2019–2021 ICC World Test Championship
- Dates: 1 August 2019 – 23 June 2021
- Administrator: International Cricket Council
- Cricket format: Test cricket
- Tournament format(s): League and Final
- Champions: New Zealand (1st title)
- Runners-up: India
- Participants: 9
- Matches: 61
- Most runs: Marnus Labuschagne (1675)
- Most wickets: Ravichandran Ashwin (71)
- Official website: icc-cricket.com/world-test-championship

= 2019–2021 World Test Championship =

Inaugural edition of World Test Championship

The 2019–2021 ICC World Test Championship was the inaugural edition of the ICC World Test Championship of Test cricket.

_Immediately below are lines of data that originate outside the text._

-- pv_equiv track=rewrite | github.com/Ehwartz/udru | data.py | generate_ul_and_rm_labels
-- ===== SOURCE A (Python) =====
-- from itertools import combinations
--
-- def generate_ul_and_rm_labels(K_ul, K):
--     candidates = list(range(K))
--     ull = [list(c) for c in combinations(candidates, K_ul)]
--     rml = []
--     for uli in ull:
--         cand = candidates.copy()
--         for label in uli:
--             cand.remove(label)
--         rml.append(cand)
--     return ull, rml
-- ===== SOURCE B (Python) =====
-- def generate_ul_and_rm_labels(K_ul, K):
--     # Single recursive enumeration that builds each subset together with its
--     # complement, instead of enumerating subsets and then deleting elements.
--     def gen(items, k):
--         if k == 0:
--             return [([], list(items))]
--         if k < 0 or k > len(items):
--             return []
--         x, rest = items[0], items[1:]
--         taken = [(([x] + c), r) for c, r in gen(rest, k - 1)]
--         skipped = [(c, [x] + r) for c, r in gen(rest, k)]
--         return taken + skipped
--     pairs = gen(list(range(K)), K_ul)
--     return [p[0] for p in pairs], [p[1] for p in pairs]
-- ===== Notes on version B (the rewrite author's own statement) =====
-- stated objective: alternative
-- what changed: B replaces A's two-phase scheme (enumerate K_ul-combinations, then for each one copy range(K) and delete its elements one by one with list.remove) by a single recursive enumeration that builds every subset together with its complement in one pass.
import Mathlib
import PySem

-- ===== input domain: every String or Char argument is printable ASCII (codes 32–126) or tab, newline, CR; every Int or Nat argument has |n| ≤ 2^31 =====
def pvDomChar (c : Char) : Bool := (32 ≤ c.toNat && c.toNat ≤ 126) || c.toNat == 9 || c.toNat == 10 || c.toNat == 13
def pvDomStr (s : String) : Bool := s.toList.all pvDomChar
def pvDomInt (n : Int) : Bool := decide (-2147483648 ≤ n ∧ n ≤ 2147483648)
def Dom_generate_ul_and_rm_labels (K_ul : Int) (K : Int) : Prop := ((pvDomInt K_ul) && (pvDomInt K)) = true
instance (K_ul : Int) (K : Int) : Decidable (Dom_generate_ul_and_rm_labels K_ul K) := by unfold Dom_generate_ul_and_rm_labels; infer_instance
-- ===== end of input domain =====

-- B builds each subset together with its complement in one recursive enumeration,
-- instead of A's enumerate-then-delete scheme; equal on all inputs with K_ul ≥ 0
-- (A raises ValueError on negative K_ul, where B returns ([], [])).


-- ===== PORT A =====
-- itertools.combinations(items, k) over a list, lexicographic order
-- (like itertools, yields nothing at all when k exceeds the number of items)
def combsA : List Int → Nat → List (List Int)
  | _, 0 => [[]]
  | [], _ + 1 => []
  | x :: xs, k + 1 =>
    if xs.length + 1 < k + 1 then []
    else (combsA xs k).map (x :: ·) ++ combsA xs (k + 1)

def generate_ul_and_rm_labels (K_ul : Int) (K : Int) : List (List Int) × List (List Int) :=
  let candidates := PySem.List.pyRange 0 K 1
  -- Pre_ ensures K_ul ≥ 0, so .toNat is exact (combinations raises ValueError on negative r)
  let ull := combsA candidates K_ul.toNat
  -- per-combination loop: copy candidates, remove each label (list.remove = first occurrence;
  -- the label is always present here, so the getD default is never taken)
  let rml := ull.map (fun uli =>
    uli.foldl (fun cand label => (PySem.List.remove? cand label).getD cand) candidates)
  (ull, rml)

-- ===== PORT B =====
-- gen(items, k) from Source B: all (subset, complement) pairs, subsets of size k
def genB (items : List Int) (k : Int) : List (List Int × List Int) :=
  if k = 0 then [([], items)]
  else if k < 0 ∨ k > (items.length : Int) then []
  else
    match items with
    | [] => []
    | x :: rest => (genB rest (k - 1)).map (fun p => (x :: p.1, p.2))
                 ++ (genB rest k).map (fun p => (p.1, x :: p.2))
termination_by structural items

def generate_ul_and_rm_labels_alt (K_ul : Int) (K : Int) : List (List Int) × List (List Int) :=
  let pairs := genB (PySem.List.pyRange 0 K 1) K_ul
  (pairs.map Prod.fst, pairs.map Prod.snd)

-- ===== PRECONDITION & SPEC =====
-- Pre_ excludes exactly K_ul < 0, where A raises ValueError (combinations with negative r).
def Pre_generate_ul_and_rm_labels (K_ul : Int) (K : Int) : Prop := 0 ≤ K_ul
instance (K_ul : Int) (K : Int) : Decidable (Pre_generate_ul_and_rm_labels K_ul K) := by unfold Pre_generate_ul_and_rm_labels; infer_instance
def pvWitness_generate_ul_and_rm_labels : Int × Int := (2, 4)

def Spec_generate_ul_and_rm_labels (K_ul : Int) (K : Int) (out : List (List Int) × List (List Int)) : Prop := out = generate_ul_and_rm_labels_alt K_ul K
instance (K_ul : Int) (K : Int) (out : List (List Int) × List (List Int)) : Decidable (Spec_generate_ul_and_rm_labels K_ul K out) := by unfold Spec_generate_ul_and_rm_labels; infer_instance

-- ===== CLAIM (what is proved, stated in full; the proofs are below) =====
def Claim_equal_generate_ul_and_rm_labels : Prop := ∀ (K_ul : Int) (K : Int), Dom_generate_ul_and_rm_labels K_ul K → Pre_generate_ul_and_rm_labels K_ul K → Spec_generate_ul_and_rm_labels K_ul K (generate_ul_and_rm_labels K_ul K)

-- ===== LEMMAS AND PROOFS =====
def foldRem (cand : List Int) (uli : List Int) : List Int :=
  uli.foldl (fun cand label => (PySem.List.remove? cand label).getD cand) cand

theorem foldRem_cons_self (x : Int) (xs c : List Int) :
    foldRem (x :: xs) (x :: c) = foldRem xs c := by
  simp [foldRem, PySem.List.remove?_cons_self]

theorem foldRem_cons_of_notmem (x : Int) (a c : List Int) (h : x ∉ c) :
    foldRem (x :: a) c = x :: foldRem a c := by
  induction c generalizing a with
  | nil => simp [foldRem]
  | cons l ls ih =>
    have hlx : l ≠ x := fun e => h (by simp [e])
    have step : (PySem.List.remove? (x :: a) l).getD (x :: a)
        = x :: (PySem.List.remove? a l).getD a := by
      rw [PySem.List.remove?_cons_of_ne a (Ne.symm hlx)]
      cases PySem.List.remove? a l <;> simp
    simp only [foldRem, List.foldl_cons] at *
    rw [step, ih _ (fun hm => h (by simp [hm]))]

theorem mem_of_mem_combsA (xs : List Int) (k : Nat) (c : List Int) (l : Int)
    (hc : c ∈ combsA xs k) (hl : l ∈ c) : l ∈ xs := by
  induction xs generalizing k c with
  | nil =>
    cases k with
    | zero => simp [combsA] at hc; subst hc; simp at hl
    | succ k => simp [combsA] at hc
  | cons x xs ih =>
    cases k with
    | zero => simp [combsA] at hc; subst hc; simp at hl
    | succ k =>
      simp only [combsA] at hc
      split at hc
      · simp at hc
      · simp only [List.mem_append, List.mem_map] at hc
        rcases hc with ⟨c', hc', rfl⟩ | hc
        · rcases List.mem_cons.mp hl with rfl | hl'
          · simp
          · exact List.mem_cons_of_mem _ (ih k c' hc' hl')
        · exact List.mem_cons_of_mem _ (ih (k+1) c hc hl)

theorem genB_eq (items : List Int) (k : Nat) (hnd : items.Nodup) :
    genB items (k : Int) = (combsA items k).map (fun c => (c, foldRem items c)) := by
  induction items generalizing k with
  | nil =>
    cases k with
    | zero => simp [genB, combsA, foldRem]
    | succ k =>
      have hk : ¬ (((k + 1 : Nat) : Int) = 0) := by push_cast; omega
      rw [genB, if_neg hk, if_pos (by right; push_cast; simp)]
      simp [combsA]
  | cons x xs ih =>
    rcases List.nodup_cons.mp hnd with ⟨hx, hxs⟩
    cases k with
    | zero => simp [genB, combsA, foldRem]
    | succ k =>
      have hk : ¬ (((k + 1 : Nat) : Int) = 0) := by push_cast; omega
      rw [genB, if_neg hk]
      by_cases hb : xs.length + 1 < k + 1
      · rw [if_pos (by right; push_cast; simp; omega)]
        simp only [combsA, if_pos hb, List.map_nil]
      · rw [if_neg (by push_cast; simp; omega)]
        have h1 : ((k + 1 : Nat) : Int) - 1 = ((k : Nat) : Int) := by push_cast; ring
        rw [h1, ih k hxs, ih (k+1) hxs]
        simp only [combsA, if_neg hb, List.map_append, List.map_map]
        congr 1
        · apply List.map_congr_left
          intro c _
          simp [Function.comp, foldRem_cons_self]
        · apply List.map_congr_left
          intro c hc
          have hxc : x ∉ c := fun hm => hx (mem_of_mem_combsA xs (k+1) c x hc hm)
          simp [Function.comp, foldRem_cons_of_notmem x xs c hxc]

-- ===== VERDICT (by name: the statement is the Claim_ definition above) =====
theorem generate_ul_and_rm_labels_spec : Claim_equal_generate_ul_and_rm_labels := by
  intro K_ul K _ hpre
  obtain ⟨n, rfl⟩ : ∃ n : Nat, K_ul = (n : Int) :=
    ⟨K_ul.toNat, (Int.toNat_of_nonneg hpre).symm⟩
  unfold Spec_generate_ul_and_rm_labels generate_ul_and_rm_labels generate_ul_and_rm_labels_alt
  rw [genB_eq _ _ (PySem.List.nodup_pyRange_one 0 K)]
  simp [List.map_map, Function.comp_def, foldRem]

It started on 1 August 2019 with the first Test of the 2019 Ashes series, and it finished with the final at the Rose Bowl, Southampton in June 2021.

It came nearly a decade after the International Cricket Council (ICC) first approved the idea for a World Test Championship in 2010, and following two cancelled attempts to hold the inaugural competition in 2013 and 2017.

It featured nine of the twelve Test playing nations, each of whom was scheduled to play a Test series against six of the other eight teams. Each series consisted of between two and five matches, so although all teams were to play six series (three at home and three away), they were not scheduled to play the same number of Tests. Each team were able to score a maximum of 120 points from each series and the two teams with the most points at the end of the league stage would contest the final. In the case of a draw or a tie in the final, the two teams playing the final would be declared joint champions. However, the COVID-19 pandemic impacted on the Championship, with several rounds of matches being postponed or cancelled. In November 2020, the ICC announced that the finalists would be decided by percentage of points earned.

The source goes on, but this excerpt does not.